Machine learning is revolutionising how companies are capitalising on Big Data to develop their marketing strategies. While the term encompasses a broad spectrum of technologies and approaches, in a marketing context it can be used to improve targeting, response rates and overall marketing ROI. To put it simply, machine learning involves the automated analysis of large volumes of data – such as consumer spending habits and purchasing behaviour, as well as demographic information – and using a mathematical algorithm and a computer to identify patterns and trends. The algorithm then tests predictions based on historical campaign data and learns from the predictions it gets right. With time, these algorithms become highly accurate as more data from campaign results is added.

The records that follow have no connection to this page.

-- pv_equiv track=rewrite | github.com/likthvishal/Slot-Tagging-and-Relation-Extraction | relation_extraction/deeplearning/helpers.py | combine_objs
-- ===== SOURCE A (Python) =====
-- def combine_objs(x,objs):
--     y=x
--     x=x.split()
--     combs=[x[i:j] for i in range(len(x)) for j in range(i+1,len(x)+1)]
--     combs=sorted(combs,key=len,reverse=True)
--     used={i:False for i in x}
--
--     def can_use(words_set):
--         for i in words_set:
--             if(used[i]==True):
--                 return False
--         return True
--
--     def using(words_set):
--         for i in words_set:
--             used[i]=True
--
--     for words_set in combs:
--         sent=(' ').join(words_set)
--         if sent in objs.keys() and can_use(words_set):
--             using(words_set)
--             if(objs[sent] in ['actor','character','director','producer','subject','genre','country']):
--                 y=y.replace(sent,'<'+objs[sent]+'> '+sent)
--     return y
-- ===== SOURCE B (Python) =====
-- def combine_objs(x, objs):
--     words = x.split()
--     n = len(words)
--     # Invert the problem: instead of enumerating every contiguous span of words,
--     # look each dictionary key up in the word list and record where it occurs.
--     events = []
--     for sent, tag in objs.items():
--         ks = sent.split()
--         L = len(ks)
--         if L == 0 or ' '.join(ks) != sent:
--             continue  # such a key can never equal a join of words
--         for i in range(n - L + 1):
--             if words[i:i + L] == ks:
--                 events.append((L, i, sent, tag))
--     # longest first, then leftmost: 0 <= i <= n, so a single integer key suffices
--     events.sort(key=lambda e: e[1] - e[0] * (n + 1))
--     y = x
--     used = set()
--     whitelist = {'actor', 'character', 'director', 'producer', 'subject', 'genre', 'country'}
--     for L, i, sent, tag in events:
--         ws = words[i:i + L]
--         if used.isdisjoint(ws):
--             used.update(ws)
--             if tag in whitelist:
--                 y = y.replace(sent, '<' + tag + '> ' + sent)
--     return y
-- ===== Notes on version B (the rewrite author's own statement) =====
-- stated objective: alternative
-- what changed: B inverts the search: instead of materialising and stable-sorting all O(n^2) contiguous word spans and probing the dict for each, it scans the dictionary's keys, locates each key's occurrences in the word list, sorts only those hits longest-first/leftmost with a single integer key, and runs the greedy marking with a set of used words.
import Mathlib
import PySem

When these trends and insights are used to develop a campaign or an entire marketing strategy, there’s considerably less guesswork and a greater chance of success. To get a better idea of machine learning in practice, let’s have a look at how two of the world’s top retailers are using machine learning to improve marketing ROI.
Machine learning is being used by marketers to identify patterns in purchase behaviour to develop relevant offers that are predicted to result in high response rates… sometimes a little too well. You may have heard about Target’s infamous machine learning incident where the company learned of a teenage girl’s pregnancy before her own family even knew. This is an interesting nugget in and of itself, but it’s important to understand the value of the machine learning methodology employed by Target to achieve such accuracy.
First of all, the company formed a strategic goal to target new parents as a customer segment. This demographic is perfect for a retailer, as they inevitably need a bunch of new products for the bundle of joy on his or her way.